Accurate recognition of Latin characters in the printed text is currently only possible if the available clear images such as scanned paper documents. The accuracy of this formulation of the problem with more than 99%, absolute accuracy can only be achieved by editing a person. The problems of handwriting recognition "printing" and a standard handwriting, as well as printed texts of other formats (especially with a very large number of characters) are currently the subject of active research [2].
Background
The widely studied problem is the handwriting recognition [3]. At the moment, the achieved accuracy is even lower than handwriting "printing" of text. Higher rates can only be achieved with the use of contextual and grammatical information. For example, in the process of discernment to search whole words in the dictionary is easier than trying to parse individual characters from the text. Knowledge of the grammar of a language can also help determine whether a verb or a noun the word. The forms of individual handwriting can sometimes not contain enough information to accurately (98%) recognize the entire handwriting.

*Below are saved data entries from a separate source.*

lemma pvMask_eq (t : String) : pvMask t = (pvMaskN t.toList : Int) := pvMask_list _

lemma pvBitCount_bit (b : Bool) (n : Nat) :
    PySem.Int.bitCount ((Nat.bit b n : Nat) : Int) = b.toNat + PySem.Int.bitCount (n : Int) := by
  cases b with
  | false =>
    simp only [Nat.bit_val, Bool.toNat_false, Nat.add_zero]
    rcases Nat.eq_zero_or_pos n with h | h
    · simp [h]
    · rw [PySem.Int.bitCount_natCast (by omega : 0 < 2 * n)]
      rw [show 2 * n % 2 = 0 from by omega, show 2 * n / 2 = n from by omega]
  | true =>
    simp only [Nat.bit_val, Bool.toNat_true]
    rw [PySem.Int.bitCount_natCast (by omega : 0 < 2 * n + 1)]
    rw [show (2 * n + 1) % 2 = 1 from by omega, show (2 * n + 1) / 2 = n from by omega]

lemma pvKey (a : List Char) : ∀ b : List Char,
    PySem.Int.bitCount (((pvMaskN a ||| pvMaskN b) &&& (2 ^ (min a.length b.length) - 1) : Nat) : Int)
      = pvCountOrN a b := by
  induction a with
  | nil =>
    intro b
    simp [pvMaskN, pvCountOrN, PySem.Int.bitCount_zero]
  | cons c a ih =>
    intro b
    cases b with
    | nil => simp [pvCountOrN, PySem.Int.bitCount_zero]
    | cons d b =>
      simp only [pvMaskN, List.length_cons]
      rw [show min (a.length + 1) (b.length + 1) = min a.length b.length + 1 from by omega]
      rw [Nat.lor_bit]
      rw [show 2 ^ (min a.length b.length + 1) - 1
            = Nat.bit true (2 ^ (min a.length b.length) - 1) from by
        have := Nat.one_le_two_pow (n := min a.length b.length)
        simp only [Nat.bit_val, Bool.toNat_true]
        rw [pow_succ]; omega]
      rw [Nat.land_bit]
      rw [pvBitCount_bit, ih b]
      simp only [pvCountOrN, List.zip_cons_cons, List.countP_cons]
      by_cases hc : c = '1' <;> by_cases hd : d = '1' <;> simp [hc, hd] <;> omega

lemma pvPairLoop_eq (ms : List (Int × Nat)) : ∀ (st : Int × Int),
    pvPairLoop ms st = (pvPairs pvCntB ms).foldl pvStep st := by
  induction ms with
  | nil => intro st; rfl
  | cons p rest ih =>
    intro st
    simp only [pvPairLoop, pvPairs, List.foldl_append, List.foldl_map, ih]

lemma pvPairs_map {α β : Type} (h : α → β) (f : β → β → Int) (l : List α) :
    pvPairs f (l.map h) = pvPairs (fun x y => f (h x) (h y)) l := by
  induction l with
  | nil => rfl
  | cons x l ih => simp [pvPairs, ih, List.map_map]

lemma pvCntA_nonneg (s t : String) : 0 ≤ pvCntA s t := by
  have := PySem.List.foldl_if_add_one
    (fun p : Char × Char => decide (p.1 = '1' ∨ p.2 = '1')) (s.toList.zip t.toList) 0
  simp only [pvCntA]
  rw [show (fun (topics : Int) (p : Char × Char) => if p.1 = '1' ∨ p.2 = '1' then topics + 1 else topics)
      = (fun acc p => if (fun p : Char × Char => decide (p.1 = '1' ∨ p.2 = '1')) p = true then acc + 1 else acc)
    from by funext a p; simp]
  rw [this]; positivity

Methods for automatic recognition of images and their implementation in optical systems read text (OCR-systems – Optical Character Recognition) – one of the most productive technologies of AI [3].

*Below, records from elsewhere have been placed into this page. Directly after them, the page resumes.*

-- pv_equiv track=rewrite | github.com/aweinstock314/clemency-asm | extra/BitsNBytes.py | DecodeDefconBytes
-- ===== SOURCE A (Python) =====
-- def DecodeDefconBytes(DefconBytes, stringify=False):
-- 	res = []
-- 	buff = ''
-- 	for i in range(len(DefconBytes)):
-- 		buff += '{:08b}'.format(ord(DefconBytes[i]))
-- 		if len(buff) >= 9:
-- 			res.append(int(buff[:9], 2))
-- 			buff = buff[9:]
-- 	if stringify:
-- 		return ''.join(map(chr, res))
-- 	return res
-- ===== SOURCE B (Python) =====
-- def DecodeDefconBytes(DefconBytes, stringify=False):
--     # pass 1: build the whole bit string; pass 2: walk it in 9-bit steps
--     full = ''.join('{:08b}'.format(ord(c)) for c in DefconBytes)
--     res = []
--     i = 0
--     while i + 9 <= len(full):
--         res.append(int(full[i:i+9], 2))
--         i += 9
--     if stringify:
--         return ''.join(map(chr, res))
--     return res
-- ===== Notes on version B (the rewrite author's own statement) =====
-- stated objective: alternative
-- what changed: A interleaves bit accumulation and 9-bit extraction in one loop over the characters; B is two separately-shaped passes: first concatenate all 8-bit codes into one bit string, then drain consecutive 9-bit chunks from it.
-- outside the precondition, e.g. on DecodeDefconBytes('AB', True): A returns '\x82', B returns '\x82'
import Mathlib
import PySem

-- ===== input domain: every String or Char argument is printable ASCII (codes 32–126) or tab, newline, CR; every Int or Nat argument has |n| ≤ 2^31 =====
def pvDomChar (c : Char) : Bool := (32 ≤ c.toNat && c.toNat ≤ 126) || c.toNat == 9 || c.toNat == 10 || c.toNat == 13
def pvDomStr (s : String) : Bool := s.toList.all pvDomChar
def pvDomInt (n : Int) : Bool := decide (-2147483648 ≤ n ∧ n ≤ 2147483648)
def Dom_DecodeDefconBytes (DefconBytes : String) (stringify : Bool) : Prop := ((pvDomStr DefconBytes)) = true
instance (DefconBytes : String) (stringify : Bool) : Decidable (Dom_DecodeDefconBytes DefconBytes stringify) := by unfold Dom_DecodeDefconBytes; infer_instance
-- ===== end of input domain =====

-- B replaces A's interleaved accumulate-and-drain loop by two separate passes
-- (concatenate all 8-bit codes, then drain 9-bit chunks): an alternative decomposition.
-- Pre_ excludes stringify = true, on which A returns a str rather than the declared list of ints.


-- shared helper: '{:08b}'.format(ord c) as a list of '0'/'1' chars (both Pythons format this way)
def pvBin8 (c : Char) : List Char :=
  (List.range 8).map (fun i => if Nat.testBit c.toNat (7 - i) then '1' else '0')

-- int(bits, 2) on a list of '0'/'1' chars
def pvBinVal (bs : List Char) : Int :=
  bs.foldl (fun a c => 2 * a + (if c = '1' then 1 else 0)) 0

-- ===== PORT A =====
-- one loop over the characters, state (res, buff); drains a 9-bit chunk as soon as buff has ≥ 9 bits
def pvStepA (st : List Int × List Char) (c : Char) : List Int × List Char :=
  let buff := st.2 ++ pvBin8 c
  if 9 ≤ buff.length then (st.1 ++ [pvBinVal (buff.take 9)], buff.drop 9)
  else (st.1, buff)

-- the stringify=True branch returns a str, outside the declared type; Pre_ excludes it
def DecodeDefconBytes (DefconBytes : String) (stringify : Bool) : List Int :=
  (DefconBytes.toList.foldl pvStepA ([], [])).1

-- ===== PORT B =====
-- second pass of Source B: while i + 9 <= len(full): append int(full[i:i+9], 2); i += 9
def pvChunkB (full : List Char) (i : Nat) : List Int :=
  if i + 9 ≤ full.length then pvBinVal ((full.drop i).take 9) :: pvChunkB full (i + 9) else []
termination_by full.length - i
decreasing_by omega

def DecodeDefconBytes_alt (DefconBytes : String) (stringify : Bool) : List Int :=
  pvChunkB (DefconBytes.toList.flatMap pvBin8) 0

-- ===== PRECONDITION & SPEC =====
-- Pre_ excludes stringify = true, on which A returns a str, not a value of the declared type list[int].
def Pre_DecodeDefconBytes (DefconBytes : String) (stringify : Bool) : Prop := stringify = false
instance (DefconBytes : String) (stringify : Bool) : Decidable (Pre_DecodeDefconBytes DefconBytes stringify) := by unfold Pre_DecodeDefconBytes; infer_instance
def pvWitness_DecodeDefconBytes : String × Bool := ("AB", false)

def Spec_DecodeDefconBytes (DefconBytes : String) (stringify : Bool) (out : List Int) : Prop := out = DecodeDefconBytes_alt DefconBytes stringify
instance (DefconBytes : String) (stringify : Bool) (out : List Int) : Decidable (Spec_DecodeDefconBytes DefconBytes stringify out) := by unfold Spec_DecodeDefconBytes; infer_instance

-- ===== CLAIM (what is proved, stated in full; the proofs are below) =====
def Claim_equal_DecodeDefconBytes : Prop := ∀ (DefconBytes : String) (stringify : Bool), Dom_DecodeDefconBytes DefconBytes stringify → Pre_DecodeDefconBytes DefconBytes stringify → Spec_DecodeDefconBytes DefconBytes stringify (DecodeDefconBytes DefconBytes stringify)

-- ===== LEMMAS AND PROOFS =====

-- proof-only helper: the chunking expressed as structural take/drop recursion
def pvChunkD (bs : List Char) : List Int :=
  if 9 ≤ bs.length then pvBinVal (bs.take 9) :: pvChunkD (bs.drop 9) else []
termination_by bs.length
decreasing_by simp only [List.length_drop]; omega

theorem pvChunkD_ge (bs : List Char) (h : 9 ≤ bs.length) :
    pvChunkD bs = pvBinVal (bs.take 9) :: pvChunkD (bs.drop 9) := by
  rw [pvChunkD]; simp [h]

theorem pvChunkD_lt (bs : List Char) (h : bs.length < 9) : pvChunkD bs = [] := by
  rw [pvChunkD]; simp [Nat.not_le.mpr h]

theorem pvChunkB_eq_D (full : List Char) (i : Nat) :
    pvChunkB full i = pvChunkD (full.drop i) := by
  fun_induction pvChunkB full i with
  | case1 i h ih =>
    rw [ih, pvChunkD_ge (full.drop i) (by simp only [List.length_drop]; omega),
      List.drop_drop]
  | case2 i h =>
    rw [pvChunkD_lt (full.drop i) (by simp only [List.length_drop]; omega)]

theorem pvBin8_length (c : Char) : (pvBin8 c).length = 8 := by simp [pvBin8]

theorem pvLoop_eq (l : List Char) (res : List Int) (buff : List Char) (hb : buff.length < 9) :
    (l.foldl pvStepA (res, buff)).1 = res ++ pvChunkD (buff ++ l.flatMap pvBin8) := by
  induction l generalizing res buff with
  | nil => simp [pvChunkD_lt buff hb]
  | cons c l ih =>
    simp only [List.foldl_cons, List.flatMap_cons]
    have hlen : (buff ++ pvBin8 c).length = buff.length + 8 := by
      simp [pvBin8_length]
    by_cases h : 9 ≤ (buff ++ pvBin8 c).length
    · have hstep : pvStepA (res, buff) c
          = (res ++ [pvBinVal ((buff ++ pvBin8 c).take 9)], (buff ++ pvBin8 c).drop 9) := by
        simp only [pvStepA, if_pos h]
      have h9 : 9 ≤ buff.length + 8 := hlen ▸ h
      rw [hstep, ih _ _ (by simp only [List.length_drop, hlen]; omega)]
      rw [← List.append_assoc,
        pvChunkD_ge (buff ++ pvBin8 c ++ l.flatMap pvBin8)
          (by simp only [List.length_append, hlen]; omega),
        List.take_append_of_le_length h, List.drop_append_of_le_length h]
      simp
    · have hstep : pvStepA (res, buff) c = (res, buff ++ pvBin8 c) := by
        simp only [pvStepA, if_neg h]
      have h9 : ¬ 9 ≤ buff.length + 8 := hlen ▸ h
      rw [hstep, ih _ _ (by omega), List.append_assoc]

-- ===== VERDICT (by name: the statement is the Claim_ definition above) =====
theorem DecodeDefconBytes_spec : Claim_equal_DecodeDefconBytes := by
  intro s st _ _
  unfold Spec_DecodeDefconBytes DecodeDefconBytes DecodeDefconBytes_alt
  rw [pvLoop_eq s.toList [] [] (by simp), pvChunkB_eq_D]
  simp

The table OCR interpretation is understood as automatic detection by means of special programs, images of characters printed or handwritten text (for example, entered into a computer using a scanner) and convert it into a format suitable for processing of word processors, text editors, etc.
An analysis of approaches to the design of optical reading of texts
Reducing OCR sometimes interpret as Optical Character Reader [4]. In this case, under the OCR to understand the device optical character recognition or automatic reading of the text (look Figure 1). Currently, such devices are used in industrial process up to 100 thousand documents a day. Industrial use of documents involves the input of good and average quality. This corresponds to the tasks of processing the census forms, tax returns, etc.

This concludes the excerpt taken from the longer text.